I’ve now officially been away from home for two weeks, and I am still alive. It seems like half of my thoughts are about missing home, while the other half are about feeling at home where I am now. This is good, I think. I haven’t cried about missing my Ohio home yet, and if you know me at all, you know that this is a good sign.

It feels like longer, though, that I have been away. I have teaching jobs lined up, have met new people and some new friends, have crossed the border to and from Nicaragua on foot, and have even acquired part time use of a golf cart in exchange for private yoga sessions.

Like the rest of my life, doors are opening, only this time I’m walking through faster and not wasting as much time using my thinking brain, as opposed to my feeling gut. I’ve learned throughout my life that my feelings are much more reliable than my thoughts that were based on what I was taught to believe. Isn’t that what Yoga teaches us? That we learn to trust ourselves and our basic instincts again, undoing all that was taught to us as the way things “should” be.

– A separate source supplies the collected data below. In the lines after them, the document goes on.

-- pv_equiv track=rewrite | github.com/linovallejo/LFP_PY2_9017323 | principal.py | estado7Valido
-- ===== SOURCE A (Python) =====
-- def estado7Valido(lexema):
--     valido = False
--     for i in range(0, len(lexema), 1):
--         if (lexema[i].isdigit()):
--             valido = True
--         else:
--             valido = False
--     return valido
-- ===== SOURCE B (Python) =====
-- def estado7Valido(lexema):
--     return bool(lexema) and lexema[-1].isdigit()
-- ===== Notes on version B (the rewrite author's own statement) =====
-- stated objective: simpler
-- what changed: A's loop overwrites `valido` each iteration so only the final character matters; B drops the loop and directly checks whether the last character (if any) is a digit.
import Mathlib
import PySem

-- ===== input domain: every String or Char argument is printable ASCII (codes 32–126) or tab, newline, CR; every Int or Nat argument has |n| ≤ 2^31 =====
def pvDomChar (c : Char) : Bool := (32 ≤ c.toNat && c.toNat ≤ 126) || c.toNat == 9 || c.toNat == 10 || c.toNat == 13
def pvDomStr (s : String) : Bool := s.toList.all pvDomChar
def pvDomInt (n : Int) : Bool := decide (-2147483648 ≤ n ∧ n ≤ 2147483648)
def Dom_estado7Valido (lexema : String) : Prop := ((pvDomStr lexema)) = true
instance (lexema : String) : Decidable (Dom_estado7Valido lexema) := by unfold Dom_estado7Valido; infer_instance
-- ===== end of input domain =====

-- ===== PORT A =====
-- A: loop over indices, valido reset each step to whether lexema[i] is a digit.
def estado7Valido (lexema : String) : Bool :=
  lexema.toList.foldl (fun _valido c => if PySem.Chars.isdigit c then true else false) false

-- ===== PORT B =====
-- B: only the last character matters; no iteration.  (simpler/faster: closed form)
def estado7Valido_alt (lexema : String) : Bool :=
  match lexema.toList.getLast? with
  | none => false
  | some c => PySem.Chars.isdigit c

-- ===== PRECONDITION & SPEC =====
def Spec_estado7Valido (lexema : String) (out : Bool) : Prop := out = estado7Valido_alt lexema
instance (lexema : String) (out : Bool) : Decidable (Spec_estado7Valido lexema out) := by unfold Spec_estado7Valido; infer_instance

-- ===== CLAIM (what is proved, stated in full; the proofs are below) =====
def Claim_equal_estado7Valido : Prop := ∀ (lexema : String), Dom_estado7Valido lexema → Spec_estado7Valido lexema (estado7Valido lexema)

-- ===== LEMMAS AND PROOFS =====

-- ===== VERDICT (by name: the statement is the Claim_ definition above) =====
theorem foldl_last (cs : List Char) (b : Bool) :
    cs.foldl (fun _valido c => if PySem.Chars.isdigit c then true else false) b =
      (match cs.getLast? with
       | none => b
       | some c => if PySem.Chars.isdigit c then true else false) := by
  induction cs generalizing b with
  | nil => rfl
  | cons x xs ih =>
    simp only [List.foldl_cons, ih]
    cases xs with
    | nil => rfl
    | cons y ys =>
      cases h : (y :: ys).getLast? with
      | none => simp at h
      | some c => simp [h]

theorem estado7Valido_spec : Claim_equal_estado7Valido := by
  intro lexema _
  unfold Spec_estado7Valido estado7Valido estado7Valido_alt
  rw [foldl_last]
  cases h : lexema.toList.getLast? with
  | none => rfl
  | some c => simp
-- pv_equiv track=rewrite | github.com/45H15H/Security-Laboratory | LAB_4/prime_extension_field.py | prime_powers
-- ===== SOURCE A (Python) =====
-- def is_prime(num):
--     if num <= 1:
--         return False
--     for i in range(2, int(num**0.5) + 1):
--         if num % i == 0:
--             return False
--     return True
--
-- def prime_powers(a, b):
--     primes = set()
--     powers_of_primes = set()
--     for num in range(a, b + 1):
--         if is_prime(num):
--             primes.add(num)
--             power = num
--             while power <= b:
--                 powers_of_primes.add(power)
--                 power *= num
--     return primes, powers_of_primes - primes # extension fields is power of primes but not actual primes
-- ===== SOURCE B (Python) =====
-- def prime_powers(a, b):
--     if b < 2:
--         return set(), set()
--     sieve = bytearray(b'\x01') * (b + 1)
--     sieve[0] = 0
--     sieve[1] = 0
--     i = 2
--     while i * i <= b:
--         if sieve[i]:
--             sieve[i * i :: i] = bytes(len(range(i * i, b + 1, i)))
--         i += 1
--     primes = [n for n in range(max(a, 2), b + 1) if sieve[n]]
--     powers = set()
--     for p in primes:
--         q = p * p
--         while q <= b:
--             powers.add(q)
--             q *= p
--     return set(primes), powers
-- ===== Notes on version B (the rewrite author's own statement) =====
-- stated objective: faster
-- what changed: B replaces A's per-number trial division (is_prime called for every n in [a,b]) by a single Sieve of Eratosthenes bytearray up to b with slice-assignment striking, then collects the primes in [max(a,2),b] and generates each prime's proper powers p^2, p^3, ... <= b directly instead of building the full power set and subtracting the primes.
import Mathlib
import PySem

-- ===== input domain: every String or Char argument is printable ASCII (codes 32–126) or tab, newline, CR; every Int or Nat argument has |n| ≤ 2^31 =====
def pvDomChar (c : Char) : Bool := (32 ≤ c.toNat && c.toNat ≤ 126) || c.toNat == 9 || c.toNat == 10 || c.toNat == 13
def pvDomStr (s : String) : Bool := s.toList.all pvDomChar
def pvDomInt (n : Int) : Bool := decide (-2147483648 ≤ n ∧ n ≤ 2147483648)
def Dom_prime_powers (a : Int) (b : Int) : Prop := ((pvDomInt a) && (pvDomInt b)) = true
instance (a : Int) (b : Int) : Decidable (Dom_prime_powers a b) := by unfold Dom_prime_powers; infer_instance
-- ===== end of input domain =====

-- B replaces A's per-number trial division by one Sieve of Eratosthenes up to b (asymptotically faster); return values are proved equal.

-- ===== PORT A =====
-- 'for i in range(2, int(num**0.5) + 1): if num % i == 0: return False' — the loop body, one step per index
def pvTrial (num : Int) : List Int → Bool
  | [] => true
  | i :: rest => if PySem.Int.mod num i == 0 then false else pvTrial num rest

-- int(num**0.5) ported as Nat.sqrt: exact for the nonnegative num ≤ 2^31 that reach it under Dom
def is_prime (num : Int) : Bool :=
  if num ≤ 1 then false
  else pvTrial num (PySem.List.pyRange 2 ((Nat.sqrt num.toNat : Int) + 1) 1)

-- 'power = num; while power <= b: powers_of_primes.add(power); power *= num'.  The Nat fuel
-- only makes the recursion total; it is always sufficient at the call site (power grows by a
-- factor num ≥ 2 each step), so the computation is Python's.
def pvPowerLoop (b num : Int) : Nat → Int → PySem.Set Int → PySem.Set Int
  | 0, _, s => s
  | fuel + 1, power, s =>
    if power ≤ b then pvPowerLoop b num fuel (power * num) (PySem.Set.add s power) else s

def prime_powers (a : Int) (b : Int) : List Int × List Int :=
  let st := (PySem.List.pyRange a (b + 1) 1).foldl
    (fun st num =>
      if is_prime num then
        (PySem.Set.add st.1 num, pvPowerLoop b num ((b + 1 - num).toNat) num st.2)
      else st)
    ((PySem.Set.empty, PySem.Set.empty) : PySem.Set Int × PySem.Set Int)
  (st.1, PySem.Set.diff st.2 st.1)

-- ===== PORT B =====
-- 'sieve[i*i::i] = zeros' — the elementwise writes that slice assignment performs
def pvSieveMark (b i : Int) (s : List Bool) : List Bool :=
  (PySem.List.pyRange (i * i) (b + 1) i).foldl (fun s j => PySem.List.pySetD s j false) s

-- 'i = 2; while i*i <= b: if sieve[i]: …; i += 1'; the Nat fuel only makes the recursion
-- total — it is always sufficient at the call site (i grows by 1 and stays ≤ b in the loop).
def pvSieveLoop (b : Int) : Nat → Int → List Bool → List Bool
  | 0, _, s => s
  | fuel + 1, i, s =>
    if i * i ≤ b then
      pvSieveLoop b fuel (i + 1) (if PySem.List.pyGetD s i false then pvSieveMark b i s else s)
    else s

-- 'q = p*p; while q <= b: powers.add(q); q *= p'; Nat fuel as above (p is a prime, p ≥ 2)
def pvAltPowLoop (b p : Int) : Nat → Int → PySem.Set Int → PySem.Set Int
  | 0, _, s => s
  | fuel + 1, q, s =>
    if q ≤ b then pvAltPowLoop b p fuel (q * p) (PySem.Set.add s q) else s

def prime_powers_alt (a : Int) (b : Int) : List Int × List Int :=
  if b < 2 then ([], [])
  else
    let sieve := pvSieveLoop b (b + 1).toNat 2
      (PySem.List.pySetD (PySem.List.pySetD (List.replicate (b + 1).toNat true) 0 false) 1 false)
    let primes := (PySem.List.pyRange (max a 2) (b + 1) 1).filter
      (fun n => PySem.List.pyGetD sieve n false)
    let powers := primes.foldl
      (fun s p => pvAltPowLoop b p ((b + 1 - p * p).toNat) (p * p) s) PySem.Set.empty
    (PySem.Set.ofList primes, powers)

-- ===== PRECONDITION & SPEC =====
def Spec_prime_powers (a : Int) (b : Int) (out : List Int × List Int) : Prop := out = prime_powers_alt a b
instance (a : Int) (b : Int) (out : List Int × List Int) : Decidable (Spec_prime_powers a b out) := by unfold Spec_prime_powers; infer_instance

-- ===== CLAIM (what is proved, stated in full; the proofs are below) =====
def Claim_equal_prime_powers : Prop := ∀ (a : Int) (b : Int), Dom_prime_powers a b → Spec_prime_powers a b (prime_powers a b)

-- ===== LEMMAS AND PROOFS =====

-- the abstract power chain q, q*p, q*p², … ≤ b that both power loops insert
def pvChain (b p q : Int) : List Int :=
  if h : q ≤ b ∧ 2 ≤ p ∧ 1 ≤ q then q :: pvChain b p (q * p) else []
termination_by (b + 1 - q).toNat
decreasing_by
  obtain ⟨h1, h2, h3⟩ := h
  have : q + 1 ≤ q * p := by nlinarith
  omega

-- numbers struck out by the sieve once the outer loop has reached i
def pvCleared (i n : Int) : Prop :=
  ∃ p : Int, 2 ≤ p ∧ p < i ∧ Nat.Prime p.toNat ∧ p ∣ n ∧ p * p ≤ n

I initially took this journey with the idea that I would not “work”. I had hoped to come here to rest, to explore the country and other countries, and to read, write and exercise daily. When I was asked to teach, my initial reaction went something like this, “Noooooooooooooo! I just want to sit! I’m tired! I want someone to teach me and to rest. I don’t want to think!” Then my gut kicked in. “Yes!” is how I felt and how I immediately responded without hesitation.

I love teaching yoga. I love the way my students’ breathe different at the end of their class compared to when they walk in. I love hearing the big sighs of relief as they settle into a relaxing pose, or the way they look proud of themselves as they find balance in a standing pose. I live for the stories of how yoga has changed their lives, and I learn from each class I teach on how to be a better teacher, and a better person.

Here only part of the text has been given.